NolaブックスBloom様から「婚約破棄されましたが、泣き寝入りはいたしません!〜悪役令嬢は身勝手な元婚約者に囚われた聖女を救出することにしました〜」と改題し、電子書籍化が決定しました!2026年2月7日より配信開始です。


※本編開始前、聖女ハヅキがやって来る前の時系列の番外編です。


 ディアレイン・ベスター公爵令嬢の朝は、一杯の白湯からはじまる。


 アデリア王国第一王子ローハルト・デ・アデリアの婚約者でもある彼女は、学園の女子寮で暮らしているため、様々な飲料を口にする。侍女が淹れる薫り高い紅茶に、寮の食堂で供される素朴な味わいのハーブティー。放課後には同じ学び舎で切磋琢磨する令嬢たちとお茶会に興じることも多く、この国では珍しい緑茶やコーヒーといったものをいただく機会も多々あるのだという。


「だからこそ、一日の始まりには敢えてただの白湯を。皆さんからお出しいただくものを心置きなく楽しみたいので、あまり胃に負担を掛けたくありませんから」


 次に彼女は、寝衣から動きやすい部屋着に着替えて、室内でこなせる簡単な体操に精を出す。


 体力づくりのため、体型維持のためなど様々な理由はあるが、一言で表すと『未来の王子妃に相応しい自分で在り続けるため』だ。歴代の王子妃、ひいては王妃たちもこうしてたゆまぬ努力と研鑽を重ね、その地位に恥じない姿を人々に見せていたのだろう、と語る。
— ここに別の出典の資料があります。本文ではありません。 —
-- pv_equiv track=rewrite | github.com/AnVales/code_signal_arcade | 3 - Smooth Sailing/sortBy Height.py | solution
-- ===== SOURCE A (Python) =====
-- def solution(a):
--
--     # Sort the list and eliminate the -1 values
--     a_sorted = sorted(a)
--     a_sorted = [i for i in a_sorted if i != -1]
--
--     # Initialise values
--     a_final = []
--     counter = 0
--
--     # Replace with the numbers that are sorted but maintains the -1 values
--     for i in range(len(a)):
--         if a[i] == -1:
--             a_final.append(a[i])
--             counter = counter - 1
--
--         else:
--             a_final.append(a_sorted[i+counter])
--
--     return a_final
-- ===== SOURCE B (Python) =====
-- def solution(a):
--     # Incremental: walk a once; keep -1 slots fixed and insert each new height
--     # into the already-sorted non-(-1) slots of the partial result (insertion
--     # sort interleaved with the gaps; no library sort, no index bookkeeping).
--     res = []
--     for x in a:
--         if x == -1:
--             res.append(-1)
--         else:
--             out = []
--             carry = x
--             for v in res:
--                 if v == -1:
--                     out.append(-1)
--                 elif carry <= v:
--                     out.append(carry)
--                     carry = v
--                 else:
--                     out.append(v)
--             out.append(carry)
--             res = out
--     return res
-- ===== Notes on version B (the rewrite author's own statement) =====
-- stated objective: alternative
-- what changed: A calls the library sort on the whole list, filters out the -1s, and rebuilds the output by scanning every index with an offset counter into the sorted copy; B never calls sort at all: it walks the input once and inserts each height into the already-sorted non-(-1) slots of the partial result (an incremental insertion sort interleaved with the fixed -1 gaps), trading the O(n log n) sort for a sort-free O(n^2) incremental pass.
import Mathlib
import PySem

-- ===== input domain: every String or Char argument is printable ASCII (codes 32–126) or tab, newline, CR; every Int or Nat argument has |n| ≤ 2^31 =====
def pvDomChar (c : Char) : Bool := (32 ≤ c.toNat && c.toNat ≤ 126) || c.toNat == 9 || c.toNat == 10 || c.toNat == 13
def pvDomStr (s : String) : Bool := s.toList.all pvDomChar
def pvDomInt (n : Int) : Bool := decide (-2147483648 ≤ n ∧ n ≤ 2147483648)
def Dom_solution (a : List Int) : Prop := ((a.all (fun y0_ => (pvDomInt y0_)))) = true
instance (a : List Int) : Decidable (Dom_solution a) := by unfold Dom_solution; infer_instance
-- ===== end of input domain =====

-- B replaces A's library-sort-plus-offset-counter scan by a sort-free incremental pass that
-- inserts each height into the already-sorted non-(-1) slots of the partial result (alternative).

-- ===== PORT A =====
-- a[i] and a_sorted[i+counter] are ported with pyGetD (default 0): both indices are provably
-- in range on every input (i ∈ range(len(a)); i+counter counts the non-(-1) prefix), so the
-- default is never read and A raises on no input.
def solution (a : List Int) : List Int :=
  let aSorted := (PySem.List.sorted a (fun x => x) false).filter (fun x => decide (x ≠ -1))
  ((PySem.List.pyRange 0 (a.length : Int) 1).foldl
    (fun (st : List Int × Int) (i : Int) =>
      if PySem.List.pyGetD a i 0 = -1 then
        (st.1 ++ [PySem.List.pyGetD a i 0], st.2 - 1)
      else
        (st.1 ++ [PySem.List.pyGetD aSorted (i + st.2) 0], st.2))
    ([], 0)).1

-- ===== PORT B =====
-- outer loop over a; inner loop over res with the (out, carry) pair as its state.
def solution_alt (a : List Int) : List Int :=
  a.foldl (fun res x =>
    if x = -1 then res ++ [-1]
    else
      let st := res.foldl (fun (st : List Int × Int) v =>
        if v = -1 then (st.1 ++ [-1], st.2)
        else if st.2 ≤ v then (st.1 ++ [st.2], v)
        else (st.1 ++ [v], st.2)) ([], x)
      st.1 ++ [st.2]) []

-- ===== PRECONDITION & SPEC =====
def Spec_solution (a : List Int) (out : List Int) : Prop := out = solution_alt a
instance (a : List Int) (out : List Int) : Decidable (Spec_solution a out) := by unfold Spec_solution; infer_instance

-- ===== CLAIM (what is proved, stated in full; the proofs are below) =====
def Claim_equal_solution : Prop := ∀ (a : List Int), Dom_solution a → Spec_solution a (solution a)

-- ===== LEMMAS AND PROOFS =====

-- Common skeleton of both results: walk a, keep -1 in place, otherwise take the next value of s.
def pvMergeD : List Int → List Int → List Int
  | [], _ => []
  | x :: t, s => if x = -1 then x :: pvMergeD t s else s.headD 0 :: pvMergeD t s.tail

-- one insertion pass: carry x rightward until it fits, then shift the rest
def pvPass : Int → List Int → List Int
  | x, [] => [x]
  | x, v :: s => if x ≤ v then x :: pvPass v s else v :: pvPass x s

-- B's inner loop, as structural recursion on res (with the -1 slots transparent)
def pvIns : List Int → Int → List Int
  | [], x => [x]
  | v :: t, x =>
    if v = -1 then -1 :: pvIns t x
    else if x ≤ v then x :: pvIns t v else v :: pvIns t x

-- the sorted values accumulated by B's outer loop
def pvS (p : List Int) : List Int :=
  p.foldl (fun s x => if x = -1 then s else pvPass x s) []

-- filtering the -1s out of sorted(a) = sorting the non-(-1) values of a
lemma pv_sortfilter (a : List Int) :
    (PySem.List.sorted a (fun x => x) false).filter (fun x => decide (x ≠ -1))
      = PySem.List.sorted (a.filter (fun x => decide (x ≠ -1))) (fun x => x) false := by
  refine (PySem.List.sorted_id_eq_of_perm_of_pairwise
    (a.filter (fun x => decide (x ≠ -1)))
    ((PySem.List.sorted a (fun x => x) false).filter (fun x => decide (x ≠ -1)))
    ((PySem.List.sorted_perm a (fun x => x) false).filter _)
    ((PySem.List.sorted_pairwise a (fun x => x)).filter _)).symm

-- A's loop, characterised: state after processing prefix of length j with counter r - j
lemma pv_loopA (a s : List Int) :
    ∀ (t : List Int) (j r : Nat) (af : List Int), a.drop j = t →
    ((PySem.List.pyRange (j : Int) (a.length : Int) 1).foldl
      (fun (st : List Int × Int) (i : Int) =>
        if PySem.List.pyGetD a i 0 = -1 then
          (st.1 ++ [PySem.List.pyGetD a i 0], st.2 - 1)
        else
          (st.1 ++ [PySem.List.pyGetD s (i + st.2) 0], st.2))
      (af, (r : Int) - (j : Int))).1
      = af ++ pvMergeD t (s.drop r) := by
  intro t
  induction t with
  | nil =>
    intro j r af h
    have hj : a.length ≤ j := List.drop_eq_nil_iff.mp h
    have hnil : PySem.List.pyRange (j : Int) (a.length : Int) 1 = [] :=
      PySem.List.pyRange_one_eq_nil (show ((a.length : Nat) : Int) ≤ ((j : Nat) : Int) by
        exact_mod_cast hj)
    rw [hnil]
    simp [pvMergeD]
  | cons x t ih =>
    intro j r af h
    have hjl : j < a.length := by
      by_contra hc
      rw [List.drop_eq_nil_iff.mpr (by omega : a.length ≤ j)] at h
      simp at h
    have hx : a[j]? = some x := by
      rw [← List.head?_drop, h]; rfl
    have hget : PySem.List.pyGetD a (j : Int) 0 = x := by
      simp [PySem.List.pyGetD_natCast, List.getD, hx]
    have hdrop : a.drop (j + 1) = t := by
      rw [← List.tail_drop, h]; rfl
    rw [PySem.List.pyRange_one_cons (by exact_mod_cast hjl)]
    simp only [List.foldl_cons, hget]
    have hj1 : (j : Int) + 1 = ((j + 1 : Nat) : Int) := by push_cast; ring
    by_cases hxe : x = -1
    · rw [if_pos (by simpa [hget] using hxe)]
      have h1 : (r : Int) - (j : Int) - 1 = (r : Int) - ((j + 1 : Nat) : Int) := by push_cast; ring
      rw [h1, hj1, ih (j + 1) r (af ++ [x]) hdrop]
      simp [pvMergeD, hxe]
    · rw [if_neg (by simpa [hget] using hxe)]
      have hidx : (j : Int) + ((r : Int) - (j : Int)) = (r : Nat) := by ring
      have hval : PySem.List.pyGetD s ((j : Int) + ((r : Int) - (j : Int))) 0
          = (s.drop r).headD 0 := by
        rw [hidx, PySem.List.pyGetD_natCast]
        simp [List.getD, List.headD_eq_head?_getD, List.head?_drop]
      have hcnt : (r : Int) - (j : Int) = ((r + 1 : Nat) : Int) - ((j + 1 : Nat) : Int) := by
        push_cast; ring
      rw [hval, hcnt, hj1, ih (j + 1) (r + 1) (af ++ [(s.drop r).headD 0]) hdrop]
      simp [pvMergeD, hxe, List.tail_drop]

lemma pv_solution_merge (a : List Int) :
    solution a = pvMergeD a (PySem.List.sorted (a.filter (fun x => decide (x ≠ -1))) (fun x => x) false) := by
  have h := pv_loopA a
    ((PySem.List.sorted a (fun x => x) false).filter (fun x => decide (x ≠ -1)))
    a 0 0 [] (by simp)
  simp only [Nat.cast_zero, sub_zero, List.drop_zero, List.nil_append] at h
  show (_ : List Int × Int).1 = _
  rw [h, pv_sortfilter]

-- B's inner foldl with the (out, carry) pair = the recursion pvIns
lemma pv_inner_eq : ∀ (res : List Int) (x : Int) (acc : List Int),
    (let st := res.foldl (fun (st : List Int × Int) v =>
        if v = -1 then (st.1 ++ [-1], st.2)
        else if st.2 ≤ v then (st.1 ++ [st.2], v) else (st.1 ++ [v], st.2)) (acc, x)
     st.1 ++ [st.2]) = acc ++ pvIns res x := by
  intro res
  induction res with
  | nil => intro x acc; simp [pvIns]
  | cons v t ih =>
    intro x acc
    simp only [List.foldl_cons, pvIns]
    by_cases hv : v = -1
    · rw [if_pos hv, if_pos hv, ih x (acc ++ [-1])]
      simp
    · rw [if_neg hv, if_neg hv]
      by_cases hx : x ≤ v
      · rw [if_pos hx, if_pos hx, ih v (acc ++ [x])]
        simp
      · rw [if_neg hx, if_neg hx, ih x (acc ++ [v])]
        simp

-- appending a -1 slot to the shape appends -1 to the merge
lemma pv_merge_append_neg : ∀ (p s : List Int),
    pvMergeD (p ++ [-1]) s = pvMergeD p s ++ [-1] := by
  intro p
  induction p with
  | nil => intro s; simp [pvMergeD]
  | cons x t ih =>
    intro s
    by_cases hx : x = -1 <;> simp [pvMergeD, hx, ih]

-- the key step: inserting x into the merged prefix = merging the extended shape with pvPass x s
lemma pv_ins_merge : ∀ (p s : List Int) (x c : Int), x ≠ -1 → c ≠ -1 →
    (∀ y ∈ s, y ≠ -1) → s.length = (p.filter (fun z => decide (z ≠ -1))).length →
    pvIns (pvMergeD p s) x = pvMergeD (p ++ [c]) (pvPass x s) := by
  intro p
  induction p with
  | nil =>
    intro s x c hx hc hs hlen
    have : s = [] := List.eq_nil_of_length_eq_zero (by simpa using hlen)
    subst this
    simp [pvMergeD, pvIns, pvPass, hc]
  | cons h t ih =>
    intro s x c hx hc hs hlen
    by_cases hh : h = -1
    · subst hh
      have h1 : pvMergeD (-1 :: t) s = -1 :: pvMergeD t s := by simp [pvMergeD]
      have h2 : pvMergeD ((-1 :: t) ++ [c]) (pvPass x s)
          = -1 :: pvMergeD (t ++ [c]) (pvPass x s) := by simp [pvMergeD]
      rw [h1, h2]
      simp [pvIns, ih s x c hx hc hs (by simpa using hlen)]
    · match s with
      | [] => simp [hh, List.length_cons] at hlen
      | w :: s' =>
        have hw : w ≠ -1 := hs w (by simp)
        have hs' : ∀ y ∈ s', y ≠ -1 := fun y hy => hs y (by simp [hy])
        have hlen' : s'.length = (t.filter (fun z => decide (z ≠ -1))).length := by
          simpa [List.filter_cons, hh] using hlen
        simp only [pvMergeD, if_neg hh, List.headD, List.tail_cons, pvIns, if_neg hw,
          List.cons_append]
        by_cases hxw : x ≤ w
        · rw [if_pos hxw, ih s' w c hw hc hs' hlen']
          simp [pvPass, hxw]
        · rw [if_neg hxw, ih s' x c hx hc hs' hlen']
          simp [pvPass, hxw]

-- pvPass x s is a rearrangement of x :: s
lemma pv_pass_perm : ∀ (s : List Int) (x : Int), (pvPass x s).Perm (x :: s) := by
  intro s
  induction s with
  | nil => intro x; simp [pvPass]
  | cons v t ih =>
    intro x
    by_cases hxv : x ≤ v
    · simpa [pvPass, hxv] using (ih v).cons x
    · refine List.Perm.trans ?_ (List.Perm.swap x v t)
      simpa [pvPass, hxv] using (ih x).cons v

-- pvPass preserves sortedness
lemma pv_pass_pairwise : ∀ (s : List Int) (x : Int),
    s.Pairwise (· ≤ ·) → (pvPass x s).Pairwise (· ≤ ·) := by
  intro s
  induction s with
  | nil => intro x _; simp [pvPass]
  | cons v t ih =>
    intro x hp
    rw [List.pairwise_cons] at hp
    by_cases hxv : x ≤ v
    · rw [pvPass, if_pos hxv, List.pairwise_cons]
      refine ⟨fun y hy => ?_, ih v hp.2⟩
      rcases List.mem_cons.mp ((pv_pass_perm t v).mem_iff.mp hy) with h | h
      · exact h ▸ hxv
      · exact le_trans hxv (hp.1 y h)
    · rw [pvPass, if_neg hxv, List.pairwise_cons]
      refine ⟨fun y hy => ?_, ih x hp.2⟩
      rcases List.mem_cons.mp ((pv_pass_perm t x).mem_iff.mp hy) with h | h
      · subst h; omega
      · exact hp.1 y h

-- the accumulated values are a rearrangement of the non-(-1) values seen so far
lemma pv_S_fold_perm : ∀ (p s : List Int),
    (p.foldl (fun s x => if x = -1 then s else pvPass x s) s).Perm
      (s ++ p.filter (fun z => decide (z ≠ -1))) := by
  intro p
  induction p with
  | nil => intro s; simp
  | cons x t ih =>
    intro s
    by_cases hx : x = -1
    · simpa [List.foldl_cons, hx, List.filter_cons] using ih s
    · simp only [List.foldl_cons, if_neg hx, List.filter_cons, decide_eq_true_eq]
      rw [if_pos hx]
      refine List.Perm.trans (ih (pvPass x s)) ?_
      refine List.Perm.trans (List.Perm.append_right _ (pv_pass_perm s x)) ?_
      simpa using List.perm_middle.symm

lemma pv_S_perm (p : List Int) : (pvS p).Perm (p.filter (fun z => decide (z ≠ -1))) := by
  simpa using pv_S_fold_perm p []

-- the accumulated values stay sorted
lemma pv_S_fold_pairwise : ∀ (p s : List Int), s.Pairwise (· ≤ ·) →
    (p.foldl (fun s x => if x = -1 then s else pvPass x s) s).Pairwise (· ≤ ·) := by
  intro p
  induction p with
  | nil => intro s hs; simpa using hs
  | cons x t ih =>
    intro s hs
    by_cases hx : x = -1
    · simpa [List.foldl_cons, hx] using ih s hs
    · simp only [List.foldl_cons, if_neg hx]
      exact ih (pvPass x s) (pv_pass_pairwise s x hs)

lemma pv_S_pairwise (p : List Int) : (pvS p).Pairwise (· ≤ ·) :=
  pv_S_fold_pairwise p [] (by simp)

-- B's outer loop, characterised: after the prefix p the result is the merge of p with pvS p
lemma pv_loopB (a : List Int) :
    a.foldl (fun res x =>
      if x = -1 then res ++ [-1]
      else
        let st := res.foldl (fun (st : List Int × Int) v =>
          if v = -1 then (st.1 ++ [-1], st.2)
          else if st.2 ≤ v then (st.1 ++ [st.2], v) else (st.1 ++ [v], st.2)) ([], x)
        st.1 ++ [st.2]) []
      = pvMergeD a (pvS a) := by
  induction a using List.reverseRecOn with
  | nil => simp [pvMergeD]
  | append_singleton p x ih =>
    rw [List.foldl_append, List.foldl_cons, List.foldl_nil, ih]
    by_cases hx : x = -1
    · rw [if_pos hx, hx, pv_merge_append_neg]
      simp [pvS, List.foldl_append]
    · rw [if_neg hx, pv_inner_eq (pvMergeD p (pvS p)) x [], List.nil_append]
      have hmem : ∀ y ∈ pvS p, y ≠ -1 := by
        intro y hy
        have := (pv_S_perm p).mem_iff.mp hy
        simpa using (List.of_mem_filter this)
      have hlen : (pvS p).length = (p.filter (fun z => decide (z ≠ -1))).length :=
        (pv_S_perm p).length_eq
      rw [pv_ins_merge p (pvS p) x x hx hx hmem hlen]
      simp [pvS, List.foldl_append, hx]

lemma pv_solution_alt_merge (a : List Int) :
    solution_alt a = pvMergeD a (PySem.List.sorted (a.filter (fun x => decide (x ≠ -1))) (fun x => x) false) := by
  have hS : PySem.List.sorted (a.filter (fun x => decide (x ≠ -1))) (fun x => x) false = pvS a :=
    PySem.List.sorted_id_eq_of_perm_of_pairwise _ _ (pv_S_perm a) (pv_S_pairwise a)
  rw [hS]
  exact pv_loopB a

-- ===== VERDICT (by name: the statement is the Claim_ definition above) =====
theorem solution_spec : Claim_equal_solution := by
  intro a _
  show solution a = solution_alt a
  rw [pv_solution_merge, pv_solution_alt_merge]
「歴代の王妃様で意識している方は、ですか?そうですね、それはやはり現王妃のフェミナ様です。グラッツェン公爵家ご出身のフェミナ様は、南部出身の方特有のおおらかさがおありといいますか。常に微笑を絶やすことなく、私のことも実の娘のように可愛がってくださいます。早く本当の義親子の関係になりたいものですわ」


 体操を終えると、身支度を整えて食堂へ向かう。襟元に繊細なレースが施された純白のブラウスに、膝下丈のスカートというシンプルなこの制服を、彼女とても気に入っているという。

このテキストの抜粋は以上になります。